7. We have heard both the parties and perused the relevant records available with us. We find that Ld. CIT(A) has adjudicated the issue as under:-
"4.6 I have examined the affidavit filed by Sh. Prem Chabbra, director of the appellant company. The affidavit does not speak as to what was the address of the appellant company & how and in what manner the notices served by AO through affixture were not received by assessee. The affidavit filed shows that the Director only contended that notices dated 16.9.2002 and 28.10.2002 were never affixed at the business premises.
4.6.1 In the present case appellant company filled return of income on 31-10-2001 & therefore, the statutory notices u/s 143(2) was required to be served by AO within 12 months from the end of the month in which the return was filled. Therefore, the AO was required to serve 10 the notice u/s 143(2) on or -before 31-
10-2002. The first notice sent by AO dated 16-09-2002 was received back unserved. Therefore, the AO served another notice u/s 143(2) through affixture on 26-09-2002 and also on 28- 10-2002 to which no compliance was made by the assessee company. It has no where been denied by the assessee company that the address on which the notice served through affixture by AO was not the address of the assessee company which proves that notices were duly served on assessee company and assessee company intentionally did not comply to the notices issued by the then AO which were serve through affixture, and as such the AO was compelled to pass an ex-parte order uls. 144 of the Income Tax Act. The appellant never stated that the address to which original notice was sent by registered post is a wrong address.

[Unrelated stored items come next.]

-- main step: scanning with (p,w) first equals replacing p by w and scanning the rest
theorem pvScanStep (p w : List Char) (ps : List (List Char × List Char))
    (_hp : p ≠ []) (hw : w ≠ [])
    (hne : ∀ pr ∈ ps, pr.1 ≠ [] ∧ pr.2 ≠ [])
    (hrel : ∀ pr ∈ ps, pvR (p, w) pr = true)
    (hpair : ps.Pairwise (fun a b => pvR a b = true)) :
    ∀ (n : Nat) (c : List Char), c.length ≤ n →
      pvScan ((p, w) :: ps) c = pvScan ps (pvRepl p w c) := by
  intro n
  induction n with
  | zero =>
      intro c hc
      have hcn : c = [] := List.length_eq_zero_iff.mp (Nat.le_zero.mp hc)
      subst hcn
      rw [pvScan_nil, pvRepl_nil, pvScan_nil]
  | succ m ih =>
      intro c hc
      cases c with
      | nil => rw [pvScan_nil, pvRepl_nil, pvScan_nil]
      | cons c0 t =>
          rw [pvScan_cons, List.find?_cons]
          by_cases hp1 : p.isPrefixOf (c0 :: t) = true
          · simp only [hp1]
            rw [pvRepl_cons_pos _ _ _ _ hp1,
              pvScan_append ps w (pvRepl p w (List.drop (p.length - 1) t))
                (by
                  intro r hr i hi hpre
                  rcases pvPrefixAppend hpre with h1 | h2
                  · exact (pvNoCross_spec (pvR_2 (hrel r hr)) i hi).1 h1
                  · exact (pvNoCross_spec (pvR_2 (hrel r hr)) i hi).2 h2)]
            have hle : (List.drop (p.length - 1) t).length ≤ m := by
              simp only [List.length_drop]
              simp only [List.length_cons] at hc
              omega
            rw [ih _ hle]
          · rw [Bool.not_eq_true] at hp1
            simp only [hp1]
            rw [← Bool.not_eq_true] at hp1
            cases hfind : List.find? (fun pw => pw.1.isPrefixOf (c0 :: t)) ps with
            | none =>
                rw [pvRepl_cons_neg _ _ _ _ hp1, pvScan_cons]
                have hnone2 : ps.find? (fun pw => pw.1.isPrefixOf (c0 :: pvRepl p w t)) = none := by
                  rw [List.find?_eq_none]
                  intro r hr hc2
                  have horig := List.find?_eq_none.mp hfind r hr
                  apply horig
                  rw [List.isPrefixOf_iff_prefix] at hc2 ⊢
                  cases hr1 : r.1 with
                  | nil => exact List.nil_prefix
                  | cons r0 r' =>
                      rw [hr1] at hc2
                      rw [List.cons_prefix_cons] at hc2
                      rw [List.cons_prefix_cons]
                      refine ⟨hc2.1, pvRepl_prefix p w hw t.length t le_rfl r' ?_ hc2.2⟩
                      have hni := pvR_3 (hrel r hr)
                      rw [hr1] at hni
                      exact fun hm => hni (List.mem_cons_of_mem _ hm)
                rw [hnone2]
                have hle : t.length ≤ m := by simp only [List.length_cons] at hc; omega
                rw [ih _ hle]
            | some qwq =>
                obtain ⟨q, wq⟩ := qwq
                simp only []
                have hqmem : (q, wq) ∈ ps := List.mem_of_find?_eq_some hfind
                have hqpre : q <+: c0 :: t :=
                  List.isPrefixOf_iff_prefix.mp (by simpa using List.find?_some hfind)
                have hqne : q ≠ [] := (hne _ hqmem).1
                obtain ⟨u, hu⟩ := hqpre
                obtain ⟨q0, qt, rfl⟩ : ∃ q0 qt, q = q0 :: qt := by
                  cases q with
                  | nil => exact absurd rfl hqne
                  | cons q0 qt => exact ⟨q0, qt, rfl⟩
                rw [List.cons_append] at hu
                injection hu with hu0 hut
                have hdropu : List.drop ((q0 :: qt).length - 1) t = u := by
                  rw [← hut]
                  simp
                have hrepl : pvRepl p w (c0 :: t) = (q0 :: qt) ++ pvRepl p w u := by
                  rw [show (c0 :: t) = (q0 :: qt) ++ u by rw [List.cons_append, hu0, hut]]
                  apply pvRepl_append
                  intro i hi hpre
                  rcases pvPrefixAppend hpre with h1 | h2
                  · exact (pvNoCross_spec (pvR_1 (hrel _ hqmem)) i hi).1 h1
                  · exact (pvNoCross_spec (pvR_1 (hrel _ hqmem)) i hi).2 h2
                rw [hrepl]
                have hshift := pvFindShift ps hpair (fun pr hpr => (hne pr hpr).1)
                  (c0 :: t) (pvRepl p w u) (q0 :: qt) wq hfind
                rw [List.cons_append] at hshift ⊢
                rw [pvScan_cons, hshift]
                show _ = wq ++ pvScan ps (List.drop ((q0 :: qt).length - 1) (qt ++ pvRepl p w u))
                have hdrop2 : List.drop ((q0 :: qt).length - 1) (qt ++ pvRepl p w u)
                    = pvRepl p w u := by simp
                rw [hdrop2, hdropu]
                have hle : u.length ≤ m := by
                  have : t.length = qt.length + u.length := by
                    rw [← hut]; simp
                  simp only [List.length_cons] at hc
                  omega
                rw [ih _ hle]

theorem pvScan_nil_pats : ∀ (c : List Char), pvScan [] c = c := by
  intro c
  induction c with
  | nil => rw [pvScan_nil]
  | cons c0 t ih => rw [pvScan_cons]; simp [ih]

theorem pvFoldEq :
    ∀ (prs : List (List Char × List Char)), pvOK prs →
      ∀ (c : List Char), prs.foldl (fun s pw => pvRepl pw.1 pw.2 s) c = pvScan prs c := by
  intro prs
  induction prs with
  | nil => intro _ c; exact (pvScan_nil_pats c).symm
  | cons pw ps ih =>
      intro hok c
      obtain ⟨hne, hpair⟩ := hok
      rw [List.pairwise_cons] at hpair
      rw [List.foldl_cons,
        ih ⟨fun pr hpr => hne pr (List.mem_cons_of_mem _ hpr), hpair.2⟩ (pvRepl pw.1 pw.2 c)]
      exact (pvScanStep pw.1 pw.2 ps (hne pw List.mem_cons_self).1 (hne pw List.mem_cons_self).2
        (fun pr hpr => hne pr (List.mem_cons_of_mem _ hpr)) hpair.1 hpair.2
        c.length c le_rfl).symm

theorem pvOK_web : pvOK pvWebPats := by unfold pvOK; decide

theorem pvOK_cv : pvOK pvCvPats := by unfold pvOK; decide
-- one valid frame is consumed as a whole: it contributes the reverse of A's answer on its
-- segments, and the loop continues on the rest of the stack.
lemma pv_loop_eq (inl prel : List Int) (hnd : inl.Nodup) (m : Nat) :
    ∀ lo k : Nat, ∀ st : List (Int × Int × Int), ∀ rev : List Int,
    lo + m ≤ inl.length → k + m ≤ prel.length →
    ((prel.drop k).take m).Perm ((inl.drop lo).take m) →
    (∀ a b c : Nat, a < b → b < c → c < m →
       ¬ (inl.idxOf (prel.getD (k + c) 0) < inl.idxOf (prel.getD (k + a) 0) ∧
          inl.idxOf (prel.getD (k + a) 0) < inl.idxOf (prel.getD (k + b) 0))) →
    pvLoop prel (pvPosMap inl) (((k : Int), (lo : Int), (lo : Int) + (m : Int)) :: st) rev
      = pvLoop prel (pvPosMap inl) st
          (rev ++ (get_posl ((prel.drop k).take m) ((inl.drop lo).take m)).reverse) := by
  induction m using Nat.strong_induction_on with
  | _ m ih =>
  intro lo k st rev hlo hk hperm h231
  rcases Nat.eq_zero_or_pos m with hm0 | hmpos
  · subst hm0
    rw [pvLoop]
    rw [dif_neg (by omega)]
    simp [get_posl]
  · have hkl : k < prel.length := by omega
    set S := (inl.drop lo).take m with hS
    set root := prel[k]'hkl with hroot_def
    set Prest := (prel.drop (k + 1)).take (m - 1) with hPrest
    have hPcons : (prel.drop k).take m = root :: Prest := by
      rw [List.drop_eq_getElem_cons hkl, ← hroot_def,
          show m = (m - 1) + 1 from by omega, List.take_succ_cons, hPrest]
    have hSlen : S.length = m := by simp [hS]; omega
    have hrootS : root ∈ S := by
      have : root ∈ (prel.drop k).take m := by rw [hPcons]; exact List.mem_cons_self
      exact hperm.subset this
    have hrootseg := (pv_mem_seg hnd).mp (hS ▸ hrootS)
    have hrootmem : root ∈ inl := hrootseg.1
    set t := inl.idxOf root with ht
    have hts : lo ≤ t ∧ t < lo + m := ⟨hrootseg.2.1, hrootseg.2.2⟩
    set il := t - lo with hil_def
    have hil : il < m := by omega
    have htval : t = lo + il := by omega
    -- one iteration of the loop
    rw [pvLoop]
    rw [dif_pos (by push_cast; omega)]
    have hget : PySem.List.pyGet? prel ((k : Nat) : Int) = some root := by
      rw [PySem.List.pyGet?_natCast]
      exact List.getElem?_eq_getElem hkl
    rw [hget]
    dsimp only
    rw [pv_posMap_get? inl hnd root, if_pos hrootmem]
    dsimp only
    rw [dif_pos (show ((lo:Nat):Int) ≤ ((inl.idxOf root : Nat):Int) ∧ ((inl.idxOf root : Nat):Int) < ((lo:Nat):Int) + ((m:Nat):Int) by constructor <;> (push_cast; omega))]
    have hsplit := pv_split inl hnd lo m il root Prest hlo hil (by omega) hrootmem
      (hPcons ▸ hperm)
      (by
        intro a b c hab hbc hc
        have hc' : c < m := by
          have : (root :: Prest).length = m := by
            rw [← hPcons]; simp; omega
          omega
        have := h231 a b c hab hbc hc'
        have hgd : ∀ j : Nat, j < m → (root :: Prest).getD j 0 = prel.getD (k + j) 0 := by
          intro j hj
          rw [← hPcons]
          exact pv_getD_seg prel k m j hj (by omega)
        rw [hgd a (by omega), hgd b (by omega), hgd c (by omega)]
        exact this)
    -- the pushed frames as casts of Nat frames
    have e1 : ((k : Nat) : Int) + 1 = (((k + 1 : Nat)) : Int) := by push_cast; ring
    have e2 : ((inl.idxOf root : Nat) : Int) = ((lo : Nat) : Int) + ((il : Nat) : Int) := by
      rw [← ht]; push_cast; omega
    have e3 : ((k : Nat) : Int) + 1 + (((inl.idxOf root : Nat) : Int) - ((lo : Nat) : Int))
        = (((k + 1 + il : Nat)) : Int) := by rw [← ht]; push_cast; omega
    have e4 : ((inl.idxOf root : Nat) : Int) + 1 = (((lo + il + 1 : Nat)) : Int) := by
      rw [← ht]; push_cast; omega
    have e5 : ((lo : Nat) : Int) + ((m : Nat) : Int)
        = (((lo + il + 1 : Nat)) : Int) + (((m - il - 1 : Nat)) : Int) := by push_cast; omega
    rw [e3, e4, e5, e2, e1]
    -- right frame (head of the stack) is consumed first
    rw [ih (m - il - 1) (by omega) (lo + il + 1) (k + 1 + il)
      (((((k + 1 : Nat)) : Int), ((lo : Nat) : Int), ((lo : Nat) : Int) + ((il : Nat) : Int)) :: st)
      (rev ++ [root])
      (by omega) (by omega)
      (by
        have hPr : (prel.drop (k + 1 + il)).take (m - il - 1) = Prest.drop il := by
          rw [hPrest, List.drop_take, List.drop_drop,
              show m - 1 - il = m - il - 1 from by omega,
              show (k + 1) + il = k + 1 + il from rfl]
        rw [hPr]; exact hsplit.2)
      (by
        intro a b c hab hbc hc
        have := h231 (a + il + 1) (b + il + 1) (c + il + 1) (by omega) (by omega) (by omega)
        rw [show k + (c + il + 1) = k + 1 + il + c from by omega,
            show k + (a + il + 1) = k + 1 + il + a from by omega,
            show k + (b + il + 1) = k + 1 + il + b from by omega] at this
        exact this)]
    -- then the left frame
    rw [ih il hil lo (k + 1) st
      (rev ++ [root] ++ (get_posl ((prel.drop (k + 1 + il)).take (m - il - 1))
        ((inl.drop (lo + il + 1)).take (m - il - 1))).reverse)
      (by omega) (by omega)
      (by
        have hPl : (prel.drop (k + 1)).take il = Prest.take il := by
          rw [hPrest, List.take_take, min_eq_left (by omega)]
        rw [hPl]; exact hsplit.1)
      (by
        intro a b c hab hbc hc
        have := h231 (a + 1) (b + 1) (c + 1) (by omega) (by omega) (by omega)
        rw [show k + (c + 1) = k + 1 + c from by omega, show k + (a + 1) = k + 1 + a from by omega,
            show k + (b + 1) = k + 1 + b from by omega] at this
        exact this)]
    -- assemble with A's one-step unfolding
    have hidxS : PySem.List.index? S root = some il := by
      rw [PySem.List.index?_eq_idxOf?, List.idxOf?_eq_some_iff]
      refine ⟨by omega, ?_, ?_⟩
      · have : S[il]'(by omega) = inl[lo + il]'(by omega) := by
          simp [hS, List.getElem_take, List.getElem_drop]
        rw [this]
        have h2 : inl[inl.idxOf root]'(List.idxOf_lt_length_of_mem hrootmem) = root :=
          List.getElem_idxOf _
        simpa [← ht, htval] using h2
      · intro j hj hjr
        have : S[j]'(by omega) = inl[lo + j]'(by omega) := by
          simp [hS, List.getElem_take, List.getElem_drop]
        rw [this] at hjr
        have : inl.idxOf root = lo + j := by
          rw [← hjr]
          exact List.Nodup.idxOf_getElem hnd _ _
        omega
    have hacons : get_posl ((prel.drop k).take m) S
        = get_posl (Prest.take il) (S.take il)
          ++ get_posl (Prest.drop il) (S.drop (il + 1)) ++ [root] := by
      rw [hPcons]
      exact pv_get_posl_cons root Prest S il hidxS
    have hStake : S.take il = (inl.drop lo).take il := by
      simp [hS, List.take_take, min_eq_left (le_of_lt hil)]
    have hSdrop : S.drop (il + 1) = (inl.drop (lo + il + 1)).take (m - il - 1) := by
      simp [hS, List.drop_take, List.drop_drop]
      rw [show m - (il + 1) = m - il - 1 from by omega,
          show lo + (il + 1) = lo + il + 1 from by omega]
    have hPl : (prel.drop (k + 1)).take il = Prest.take il := by
      rw [hPrest, List.take_take, min_eq_left (by omega)]
    have hPr : (prel.drop (k + 1 + il)).take (m - il - 1) = Prest.drop il := by
      rw [hPrest, List.drop_take, List.drop_drop,
          show m - 1 - il = m - il - 1 from by omega,
          show (k + 1) + il = k + 1 + il from rfl]
    congr 1
    rw [hacons, hStake, hSdrop, hPl, hPr]
    simp [List.reverse_append, List.append_assoc]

It might have come back unserved for several reasons. It may be due to assessee or due to fault of the Postal department. Thus, notice sent by registered 'post to the last known address is valid even if it has come back unserved. The appellant might have refused to receive it.
4.6.2 I have also examined the order sheet of AO dated 24-12-2009 which clearly 11 stipulates that the notices u/s 143(2)(ii) have been validly served to the assessee within the stipulated time limit for the previous year under consideration. I have also examined the services made through affixture for notices u/s 143(2)(ii) for service of notice dated 16-09-2002 served through affixture on 26-09-2002 & notice dated 28-10-2002 served through affixture on 28-10-2002. These notices have been served through affixture at address G- 4A, Gupta Apartments, 138, Kalkaji New Delhi-19, and these. have duly been served through process server. Service of these notices have duly been confirmed by the Inspector of the ward and the service through affixture if has also been duly validated by the then AO. Therefore, I do not find that there was any default in service of notice u/s 143(2)(ii) by the AO which was validly served on the assessee.
4.6.3 It is also observed that similar ground was raised by the appellant in appeal filled before my predecessor which was disposed by him vide order dated 21-10-2004 observing as under:
"5.4 I have considered the submission of the Appellant and have perused the assessment record. I find the submissions of the Appellant are devoid of merits. The Income Tax Officer 12 sent the notice by registered post, which is a permissible mode of service. The Appellant has not denied the fact of dispatch of notice by registered post; rather the Appellant has accepted this fact. The Income Tax Officer, through not required, served the notice by affixture non only once but twice. I, therefore, reject this ground of appeal. "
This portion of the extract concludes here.